If Rush Limbaugh, Karl Rove, Dick Morris, Michael Barone and others are right and Mitt Romney is our next president, we moral conservatives cannot take our foot off the gas. We cannot let up in our advocacy for life and family. We cannot relax or shift into neutral as if some great victory has already been won. To do so would be to make a fatal mistake, and four years from now we will be kicking ourselves again, vowing once more not to sell our souls to the Republican Party, claiming that this time we have learned our lesson, only to repeat the cycle four years hence.
But being forewarned is being fore-equipped, and that negative scenario does not have to unfold. Instead, if we do our job and urge the president to do his, calling him to account at every point and offering positive support, whether he fails or succeeds, our mission will continue unabated. In fact, the more he fails, the more will we realize that the responsibility for moral and social change falls on us, not on him.
Now, my hope is that President Romney will follow through on his promise to defund Planned Parenthood, that he will be a champion for the rights of the unborn, that he will appoint excellent justices to the Supreme Court, that he will offer compassionate and practical solutions to help and empower the poor, that he will push for a federal amendment defining marriage as the union of a man and a woman, and that he will defend DOMA in the courts in accordance with the pledge he signed for the National Organization of Marriage. (In stark contrast, one shudders to think what Mr.

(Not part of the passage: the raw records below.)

-- pv_equiv track=rewrite | github.com/mhferjani/rca-agent | src/rca_agent/collectors/airflow.py | _extract_error_snippet
-- ===== SOURCE A (Python) =====
-- def _extract_error_snippet(lines: list[str], max_lines: int = 50) -> str:
--     """Extract relevant error portion from logs."""
--     error_keywords = [
--         "error",
--         "exception",
--         "traceback",
--         "failed",
--         "oom",
--         "killed",
--         "timeout",
--     ]
--
--     # Find lines containing errors
--     error_indices = []
--     for i, line in enumerate(lines):
--         if any(kw in line.lower() for kw in error_keywords):
--             error_indices.append(i)
--
--     if error_indices:
--         # Get context around first error
--         start = max(0, error_indices[0] - 5)
--         end = min(len(lines), error_indices[-1] + 10)
--         return "\n".join(lines[start:end])
--
--     # Fallback: last N lines
--     return "\n".join(lines[-max_lines:])
-- ===== SOURCE B (Python) =====
-- def _extract_error_snippet(lines: list[str], max_lines: int = 50) -> str:
--     """Extract relevant error portion from logs."""
--     keywords = ("error", "exception", "traceback", "failed", "oom", "killed", "timeout")
--
--     def hit(line):
--         low = line.lower()
--         return any(kw in low for kw in keywords)
--
--     first = next((i for i, line in enumerate(lines) if hit(line)), None)
--     if first is None:
--         return "\n".join(lines[-max_lines:])
--     j = next(j for j, line in enumerate(reversed(lines)) if hit(line))
--     last = len(lines) - 1 - j
--     return "\n".join(lines[max(0, first - 5):min(len(lines), last + 10)])
-- ===== Notes on version B (the rewrite author's own statement) =====
-- stated objective: alternative
-- what changed: Instead of accumulating the full list of all error-line indices, B finds only the two needed endpoints: a forward scan stopping at the first matching line and a scan over the reversed list stopping at the last match.
import Mathlib
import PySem

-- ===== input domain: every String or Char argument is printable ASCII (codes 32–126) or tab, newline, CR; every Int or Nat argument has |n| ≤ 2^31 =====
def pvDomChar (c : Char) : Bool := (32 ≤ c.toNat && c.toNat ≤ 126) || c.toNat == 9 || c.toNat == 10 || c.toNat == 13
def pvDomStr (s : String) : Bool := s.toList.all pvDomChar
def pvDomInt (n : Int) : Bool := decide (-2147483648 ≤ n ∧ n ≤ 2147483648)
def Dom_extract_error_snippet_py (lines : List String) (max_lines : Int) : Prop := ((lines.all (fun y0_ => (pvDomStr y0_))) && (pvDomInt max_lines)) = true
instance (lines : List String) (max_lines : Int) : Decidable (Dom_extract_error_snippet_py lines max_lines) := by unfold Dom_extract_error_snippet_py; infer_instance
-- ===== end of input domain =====

-- B finds only the two endpoint indices (first hit by a forward scan, last hit by a scan
-- over the reversed list) instead of collecting every error index; return value only.

-- shared by both programs: 'any(kw in line.lower() for kw in keywords)'
def pvKeywords : List String :=
  ["error", "exception", "traceback", "failed", "oom", "killed", "timeout"]

def pvHit (line : String) : Bool :=
  pvKeywords.any (fun kw => PySem.Str.isIn kw (PySem.Str.lower line))

-- ===== PORT A =====
def extract_error_snippet_py (lines : List String) (max_lines : Int) : String :=
  let error_indices : List Int :=
    (PySem.List.enumerate lines 0).foldl
      (fun acc p => if pvHit p.2 then acc ++ [p.1] else acc) []
  if error_indices.isEmpty then
    PySem.Str.join "\n" (PySem.List.slice lines (some (-max_lines)) none)
  else
    let start := max 0 ((error_indices.head?.getD 0) - 5)
    let stop := min ((lines.length : Int)) ((error_indices.getLast?.getD 0) + 10)
    PySem.Str.join "\n" (PySem.List.slice lines (some start) (some stop))

-- ===== PORT B =====
def extract_error_snippet_py_alt (lines : List String) (max_lines : Int) : String :=
  match lines.findIdx? pvHit with
  | none => PySem.Str.join "\n" (PySem.List.slice lines (some (-max_lines)) none)
  | some f =>
      let j := (lines.reverse.findIdx? pvHit).getD 0
      let last : Int := (lines.length : Int) - 1 - (j : Int)
      PySem.Str.join "\n"
        (PySem.List.slice lines (some (max 0 ((f : Int) - 5)))
          (some (min ((lines.length : Int)) (last + 10))))

-- ===== PRECONDITION & SPEC =====
def Spec_extract_error_snippet_py (lines : List String) (max_lines : Int) (out : String) : Prop := out = extract_error_snippet_py_alt lines max_lines
instance (lines : List String) (max_lines : Int) (out : String) : Decidable (Spec_extract_error_snippet_py lines max_lines out) := by unfold Spec_extract_error_snippet_py; infer_instance

-- ===== CLAIM (what is proved, stated in full; the proofs are below) =====
def Claim_equal_extract_error_snippet_py : Prop := ∀ (lines : List String) (max_lines : Int), Dom_extract_error_snippet_py lines max_lines → Spec_extract_error_snippet_py lines max_lines (extract_error_snippet_py lines max_lines)

-- ===== LEMMAS AND PROOFS =====

-- head of the hit-index list = first hit index
theorem pv_headE (l : List String) (s : Int) :
    ((((PySem.List.enumerate l s).filter (fun p => pvHit p.2)).map (·.1)).head?)
      = (l.findIdx? pvHit).map (fun (k : Nat) => s + (k : Int)) := by
  induction l generalizing s with
  | nil => simp [PySem.List.enumerate_nil]
  | cons x xs ih =>
    rw [PySem.List.enumerate_cons, List.findIdx?_cons]
    by_cases h : pvHit x
    · simp [h]
    · simp only [List.filter_cons, h, Bool.false_eq_true, if_false]
      rw [ih (s + 1)]
      cases xs.findIdx? pvHit <;> simp <;> ring

-- last of the hit-index list = (length - 1 - first hit index of the reversed list)
theorem pv_lastE (l : List String) (s : Int) :
    ((((PySem.List.enumerate l s).filter (fun p => pvHit p.2)).map (·.1)).getLast?)
      = (l.reverse.findIdx? pvHit).map (fun (j : Nat) => s + (l.length : Int) - 1 - (j : Int)) := by
  induction l using List.reverseRecOn with
  | nil => simp [PySem.List.enumerate_nil]
  | append_singleton ys x ih =>
    rw [PySem.List.enumerate_append, List.reverse_append]
    simp only [PySem.List.enumerate_cons, PySem.List.enumerate_nil, List.reverse_singleton,
      List.singleton_append, List.findIdx?_cons, List.filter_append, List.map_append]
    by_cases h : pvHit x
    · simp [h]
      ring
    · simp only [List.filter_cons, h, Bool.false_eq_true, if_false,
        List.filter_nil, List.map_nil, List.append_nil]
      rw [ih]
      cases ys.reverse.findIdx? pvHit <;> simp <;> ring

-- ===== VERDICT (by name: the statement is the Claim_ definition above) =====
theorem extract_error_snippet_py_spec : Claim_equal_extract_error_snippet_py := by
  intro lines max_lines _
  unfold Spec_extract_error_snippet_py extract_error_snippet_py extract_error_snippet_py_alt
  have hfold : (PySem.List.enumerate lines 0).foldl
      (fun acc p => if pvHit p.2 then acc ++ [p.1] else acc) []
      = ((PySem.List.enumerate lines 0).filter (fun p => pvHit p.2)).map (·.1) := by
    rw [PySem.List.foldl_append_if (fun (p : Int × String) => pvHit p.2) (fun (p : Int × String) => p.1)]
    simp
  simp only [hfold]
  cases hf : lines.findIdx? pvHit with
  | none =>
    have hE := pv_headE lines 0
    rw [hf, Option.map_none, List.head?_eq_none_iff] at hE
    simp [hE]
  | some f =>
    have hE := pv_headE lines 0
    have hL := pv_lastE lines 0
    rw [hf, Option.map_some] at hE
    cases hr : lines.reverse.findIdx? pvHit with
    | none =>
      exfalso
      rw [List.findIdx?_eq_none_iff] at hr
      have hlt := List.findIdx?_eq_some_iff_findIdx_eq.mp hf |>.1
      have hp : pvHit lines[f] = true := List.findIdx?_eq_some_iff_getElem.mp hf |>.2.1
      have hfalse := hr _ (List.mem_reverse.mpr (lines.getElem_mem hlt))
      rw [hp] at hfalse
      cases hfalse
    | some j =>
      rw [hr, Option.map_some] at hL
      have hne : (((PySem.List.enumerate lines 0).filter (fun p => pvHit p.2)).map (·.1)) ≠ [] := by
        intro h; rw [h] at hE; simp at hE
      rw [if_neg (by simpa using hne), hE, hL]
      simp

Obama would do if elected to a second term, barring a miraculous change of heart.)
That is my hope for President Romney, but it is not my expectation. Rather, I expect that his overriding emphasis will be on fixing the economy, that he will work hard for a bipartisan base, that he will seek to govern as a statesman who unites the country, and that he will avoid “divisive” issues. In fact, it wouldn’t surprise me one bit if some of his first appointees were anything but moral conservatives.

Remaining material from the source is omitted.